→ **What to produce**:
Find the line containing "(st : List (Int" in the records below. Copy exactly that line and each one after it, ending at the line containing "let sentence := st.2.2.1", and nothing more.

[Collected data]

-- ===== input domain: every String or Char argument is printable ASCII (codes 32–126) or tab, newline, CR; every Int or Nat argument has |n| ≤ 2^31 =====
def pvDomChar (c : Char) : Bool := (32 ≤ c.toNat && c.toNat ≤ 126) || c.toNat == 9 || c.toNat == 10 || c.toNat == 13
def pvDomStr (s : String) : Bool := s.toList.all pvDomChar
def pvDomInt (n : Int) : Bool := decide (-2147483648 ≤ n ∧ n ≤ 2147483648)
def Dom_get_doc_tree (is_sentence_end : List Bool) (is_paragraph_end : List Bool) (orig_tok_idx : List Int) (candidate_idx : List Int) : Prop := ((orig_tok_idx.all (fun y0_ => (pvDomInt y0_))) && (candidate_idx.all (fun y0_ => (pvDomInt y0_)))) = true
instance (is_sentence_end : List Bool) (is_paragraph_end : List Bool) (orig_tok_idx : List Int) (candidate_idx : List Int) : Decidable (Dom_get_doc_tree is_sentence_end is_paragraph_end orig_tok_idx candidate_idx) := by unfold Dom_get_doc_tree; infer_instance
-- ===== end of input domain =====

-- B replaces A's one-pass four-accumulator state machine by a boundary-first decomposition
-- (collect boundary indices, then slice the token range); alternative structure, same cost.

-- ===== PORT A =====
-- One loop iteration of A's state machine; state = (document, paragraph, sentence, cur_candidate_idx).
-- List indexing x[i] is ported as getD i _ : for i < length it is exact, and Pre_ keeps every
-- accessed index in range (Python raises IndexError outside Pre_).  The asserts of A raise
-- exactly on the inputs Pre_ excludes, so the port carries no value there.
def gdtStep (is_sentence_end : List Bool) (is_paragraph_end : List Bool)
    (orig_tok_idx : List Int) (candidate_idx : List Int)
    (st : List (Int × (List (Int × (List (Int × Int))))) × (List (Int × (List (Int × Int)))) × (List (Int × Int)) × Int)
    (i : Nat) :
    List (Int × (List (Int × (List (Int × Int))))) × (List (Int × (List (Int × Int)))) × (List (Int × Int)) × Int :=
  let sentence := st.2.2.1 ++ [(orig_tok_idx.getD i 0, (i : Int))]
  let cur := max st.2.2.2 (candidate_idx.getD i 0)
  let ps := if is_sentence_end.getD i false then (st.2.1 ++ [((-1 : Int), sentence)], ([] : List (Int × Int))) else (st.2.1, sentence)
  if is_paragraph_end.getD i false then (st.1 ++ [(cur, ps.1)], [], ps.2, -1)
  else (st.1, ps.1, ps.2, cur)
-- pv_equiv track=rewrite | github.com/Nathan3-14/encr | main.py | decr
-- ===== SOURCE A (Python) =====
-- alphabet = "abcdefghijklmnopqrstuvwxyz 0123456789"
--
-- def decr(encrypted: str) -> str:
--     message = ""
--     global_decr_offset = alphabet.index(encrypted[0])
--
--     # for index, char in tqdm(enumerate(encrypted[1:])):
--     for index, char in enumerate(encrypted[1:]):
--         if index%2 == 0:
--             char_decr_index = alphabet.index(char) + global_decr_offset
--         else:
--             char_decr = alphabet.index(char) - char_decr_index
--             while char_decr < 0:
--                 char_decr += len(alphabet)
--             message += alphabet[char_decr]
--
--     return message
-- ===== SOURCE B (Python) =====
-- alphabet = "abcdefghijklmnopqrstuvwxyz 0123456789"
--
-- def decr(encrypted: str) -> str:
--     off = alphabet.index(encrypted[0])
--     n = len(alphabet)
--
--     def solve(s: str) -> str:
--         # divide and conquer on the key/data pair stream; split at an even index
--         if len(s) < 2:
--             return ""
--         if len(s) == 2:
--             return alphabet[(alphabet.index(s[1]) - alphabet.index(s[0]) - off) % n]
--         m = ((len(s) // 2 + 1) // 2) * 2
--         return solve(s[:m]) + solve(s[m:])
--
--     return solve(encrypted[1:])
-- ===== Notes on version B (the rewrite author's own statement) =====
-- stated objective: alternative
-- what changed: Replaces A's single linear pass (parity-branching enumerate loop with carried char_decr_index state and a while-loop normalisation) by a divide-and-conquer recursion that splits the pair stream at an even index, decodes each two-character leaf with one modulo reduction, and concatenates the halves.
import Mathlib
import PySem

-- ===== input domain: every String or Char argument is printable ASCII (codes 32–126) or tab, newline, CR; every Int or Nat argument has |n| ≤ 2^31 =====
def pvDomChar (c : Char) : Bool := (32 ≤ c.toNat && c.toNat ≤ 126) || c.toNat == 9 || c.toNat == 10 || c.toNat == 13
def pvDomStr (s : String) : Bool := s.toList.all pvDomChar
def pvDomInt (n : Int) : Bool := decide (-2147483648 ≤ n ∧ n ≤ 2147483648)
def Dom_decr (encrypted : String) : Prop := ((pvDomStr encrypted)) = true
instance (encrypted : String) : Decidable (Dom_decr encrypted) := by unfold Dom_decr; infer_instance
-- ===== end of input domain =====

-- B replaces A's linear parity-branching loop with carried state and a while-normalisation by a
-- divide-and-conquer recursion splitting the pair stream at an even index (objective: alternative).

-- module-level constant: alphabet = "abcdefghijklmnopqrstuvwxyz 0123456789"
def alph : List Char :=
  ['a','b','c','d','e','f','g','h','i','j','k','l','m','n','o','p','q','r','s','t','u','v','w','x','y','z',
   ' ','0','1','2','3','4','5','6','7','8','9']

-- alphabet.index(c); Python raises ValueError when c ∉ alph — excluded by Pre_, so the
-- default 0 is never reached on admitted inputs.
def idx (c : Char) : Int := (((PySem.List.index? alph c).getD 0 : Nat) : Int)

-- ===== PORT A =====
-- the 'while char_decr < 0: char_decr += len(alphabet)' loop (len(alphabet) = 37)
def decrWhile (x : Int) : Int :=
  if x < 0 then decrWhile (x + PySem.List.len alph) else x
termination_by (-x).toNat
decreasing_by
  have h : PySem.List.len alph = 37 := by decide
  omega

def decr (encrypted : String) : String :=
  match PySem.Str.pyGet? encrypted 0 with
  | none => ""      -- Python: IndexError on empty input (excluded by Pre_)
  | some c0 =>
    let global_decr_offset := idx c0
    let body := PySem.List.slice encrypted.toList (some 1) none   -- encrypted[1:]
    let st := (PySem.List.enumerate body 0).foldl
      (fun (st : List Char × Int) (p : Int × Char) =>
        if PySem.Int.mod p.1 2 == 0 then
          (st.1, idx p.2 + global_decr_offset)
        else
          let char_decr := decrWhile (idx p.2 - st.2)
          -- alphabet[char_decr]: in range on admitted inputs
          (st.1 ++ [PySem.List.pyGetD alph char_decr ' '], st.2))
      ([], 0)
    String.ofList st.1

-- ===== PORT B =====
-- solve(s): divide and conquer on the pair stream; split point m = ((len(s)//2 + 1)//2)*2 is even.
-- fuel is only a structural totality guard (fuel = len s at the call site; the 0 branch is never reached).
def solveB (off : Int) : Nat → List Char → List Char
  | 0, _ => []
  | fuel + 1, s =>
    if (s.length : Int) < 2 then []
    else if (s.length : Int) == 2 then
      [PySem.List.pyGetD alph
        (PySem.Int.mod (idx (PySem.List.pyGetD s 1 ' ') - idx (PySem.List.pyGetD s 0 ' ') - off)
          (PySem.List.len alph)) ' ']
    else
      let m : Int := PySem.Int.floordiv (PySem.Int.floordiv (s.length : Int) 2 + 1) 2 * 2
      solveB off fuel (PySem.List.slice s none (some m)) ++
        solveB off fuel (PySem.List.slice s (some m) none)

def decr_alt (encrypted : String) : String :=
  match PySem.Str.pyGet? encrypted 0 with
  | none => ""      -- Python: IndexError on empty input (excluded by Pre_)
  | some c0 =>
    let off := idx c0
    let body := PySem.List.slice encrypted.toList (some 1) none
    String.ofList (solveB off body.length body)

-- ===== PRECONDITION & SPEC =====
-- Pre_ = exactly the inputs where Python A returns: nonempty (else IndexError on encrypted[0])
-- and every character in the alphabet (else ValueError from alphabet.index).
def Pre_decr (encrypted : String) : Prop :=
  encrypted.toList ≠ [] ∧ encrypted.toList.all (fun c => alph.contains c) = true
instance (encrypted : String) : Decidable (Pre_decr encrypted) := by unfold Pre_decr; infer_instance

def pvWitness_decr : String := "aab"

def Spec_decr (encrypted : String) (out : String) : Prop := out = decr_alt encrypted
instance (encrypted : String) (out : String) : Decidable (Spec_decr encrypted out) := by unfold Spec_decr; infer_instance

-- ===== CLAIM =====
def Claim_equal_decr : Prop := ∀ (encrypted : String), Dom_decr encrypted → Pre_decr encrypted → Spec_decr encrypted (decr encrypted)

-- ===== LEMMAS AND PROOFS =====

-- consecutive disjoint pairs of a list (odd tail dropped): the common shape of both ports
def pairs : List Char → List (Char × Char)
  | [] => []
  | [_] => []
  | k :: d :: t => (k, d) :: pairs t

lemma len_alph : PySem.List.len alph = 37 := by decide

lemma idx_bounds (c : Char) : 0 ≤ idx c ∧ idx c ≤ 36 := by
  unfold idx
  cases h : PySem.List.index? alph c with
  | none => simp
  | some k =>
    obtain ⟨hk, -, -⟩ := PySem.List.getElem_of_index?_eq_some h
    have h37 : alph.length = 37 := by decide
    simp only [Option.getD_some]
    omega

lemma decrWhile_eq_mod (x : Int) (h1 : -74 ≤ x) (h2 : x ≤ 36) :
    decrWhile x = PySem.Int.mod x 37 := by
  rw [decrWhile, len_alph]
  split_ifs with hx
  · rw [decrWhile, len_alph]
    split_ifs with hx2
    · rw [decrWhile, len_alph]
      split_ifs with hx3
      · omega
      · rw [PySem.Int.mod_eq_emod_of_pos (by omega)]; omega
    · rw [PySem.Int.mod_eq_emod_of_pos (by omega)]; omega
  · rw [PySem.Int.mod_eq_emod_of_pos (by omega)]; omega

-- A's enumerate/parity fold, started at an even index, produces exactly the pair-wise map.
lemma foldA (off : Int) :
    ∀ (l : List Char) (s : Int), s % 2 = 0 → ∀ (msg : List Char) (c : Int),
    ((PySem.List.enumerate l s).foldl
      (fun (st : List Char × Int) (p : Int × Char) =>
        if PySem.Int.mod p.1 2 == 0 then
          (st.1, idx p.2 + off)
        else
          (st.1 ++ [PySem.List.pyGetD alph (decrWhile (idx p.2 - st.2)) ' '], st.2))
      (msg, c)).1
    = msg ++ (pairs l).map (fun p =>
        PySem.List.pyGetD alph (decrWhile (idx p.2 - (idx p.1 + off))) ' ') := by
  intro l
  induction l using pairs.induct with
  | case1 => intro s hs msg c; simp [PySem.List.enumerate_nil, pairs]
  | case2 k =>
    intro s hs msg c
    have h1 : PySem.Int.mod s 2 = 0 := by
      rw [PySem.Int.mod_eq_emod_of_pos (by omega)]; omega
    simp only [PySem.List.enumerate_cons, PySem.List.enumerate_nil, List.foldl_cons,
      List.foldl_nil, h1]
    have e0 : ((0 : Int) == 0) = true := by decide
    simp [pairs]
  | case3 k d t ih =>
    intro s hs msg c
    have h1 : PySem.Int.mod s 2 = 0 := by
      rw [PySem.Int.mod_eq_emod_of_pos (by omega)]; omega
    have h2 : PySem.Int.mod (s + 1) 2 = 1 := by
      rw [PySem.Int.mod_eq_emod_of_pos (by omega)]; omega
    simp only [PySem.List.enumerate_cons, List.foldl_cons, h1, h2]
    have e0 : ((0 : Int) == 0) = true := by decide
    have e1 : ((1 : Int) == 0) = false := by decide
    simp only [e0, e1, if_true]
    rw [ih (s + 1 + 1) (by omega)]
    simp [pairs]

-- splitting at an even index respects pairing
lemma pairs_append_even : ∀ (l r : List Char), l.length % 2 = 0 →
    pairs (l ++ r) = pairs l ++ pairs r := by
  intro l
  induction l using pairs.induct with
  | case1 => intro r _; simp [pairs]
  | case2 k => intro r h; simp at h
  | case3 k d t ih =>
    intro r h
    simp only [List.length_cons] at h
    simp only [List.cons_append, pairs, List.cons_append]
    rw [ih r (by omega)]

-- B's divide-and-conquer computes the pair-wise map (fuel is a bound, not part of the result)
lemma solveB_pairs (off : Int) : ∀ (fuel : Nat) (s : List Char), s.length ≤ fuel →
    solveB off fuel s = (pairs s).map (fun p =>
      PySem.List.pyGetD alph
        (PySem.Int.mod (idx p.2 - idx p.1 - off) (PySem.List.len alph)) ' ') := by
  intro fuel
  induction fuel with
  | zero =>
    intro s hs
    match s, hs with
    | [], _ => simp [solveB, pairs]
  | succ fuel ih =>
    intro s hs
    rw [solveB]
    split_ifs with h1 h2
    · match s, h1 with
      | [], _ => simp [pairs]
      | [a], _ => simp [pairs]
    · simp only [beq_iff_eq] at h2
      match s, h2 with
      | [a, b], _ => simp [pairs, PySem.List.pyGetD]
    · simp only [beq_iff_eq] at h1 h2
      have hL : 3 ≤ s.length := by omega
      set m : Int := PySem.Int.floordiv (PySem.Int.floordiv (s.length : Int) 2 + 1) 2 * 2 with hm
      have hmb : 2 ≤ m ∧ m ≤ (s.length : Int) - 1 ∧ ∃ k : Int, m = 2 * k := by
        rw [hm, PySem.Int.floordiv_eq_ediv_of_pos (by omega),
          PySem.Int.floordiv_eq_ediv_of_pos (by omega)]
        refine ⟨by omega, by omega, (↑s.length / 2 + 1) / 2, by ring⟩
      obtain ⟨hm2, hmL, k, hk⟩ := hmb
      show solveB off fuel (PySem.List.slice s none (some m)) ++
          solveB off fuel (PySem.List.slice s (some m) none) = _
      rw [PySem.List.slice_to s (by omega), PySem.List.slice_from s (by omega)]
      have hlen_t : (s.take m.toNat).length = m.toNat := by
        simp only [List.length_take]; omega
      rw [ih _ (by omega), ih _ (by simp; omega)]
      rw [← List.map_append, ← pairs_append_even _ _ (by omega), List.take_append_drop]

theorem decr_spec : Claim_equal_decr := by
  unfold Claim_equal_decr
  intro encrypted _ _
  unfold Spec_decr decr decr_alt
  cases h : PySem.Str.pyGet? encrypted 0 with
  | none => rfl
  | some c0 =>
    simp only
    rw [foldA (idx c0) _ 0 (by omega)]
    rw [solveB_pairs (idx c0) _ _ le_rfl]
    congr 1
    apply List.map_congr_left
    intro p _
    have hb1 := idx_bounds p.1
    have hb2 := idx_bounds p.2
    have hb0 := idx_bounds c0
    rw [decrWhile_eq_mod _ (by omega) (by omega), len_alph]
    have hXY : idx p.2 - (idx p.1 + idx c0) = idx p.2 - idx p.1 - idx c0 := by ring
    rw [hXY]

→ **Solution**:
    (st : List (Int × (List (Int × (List (Int × Int))))) × (List (Int × (List (Int × Int)))) × (List (Int × Int)) × Int)
    (i : Nat) :
    List (Int × (List (Int × (List (Int × Int))))) × (List (Int × (List (Int × Int)))) × (List (Int × Int)) × Int :=
  let sentence := st.2.2.1 ++ [(orig_tok_idx.getD i 0, (i : Int))]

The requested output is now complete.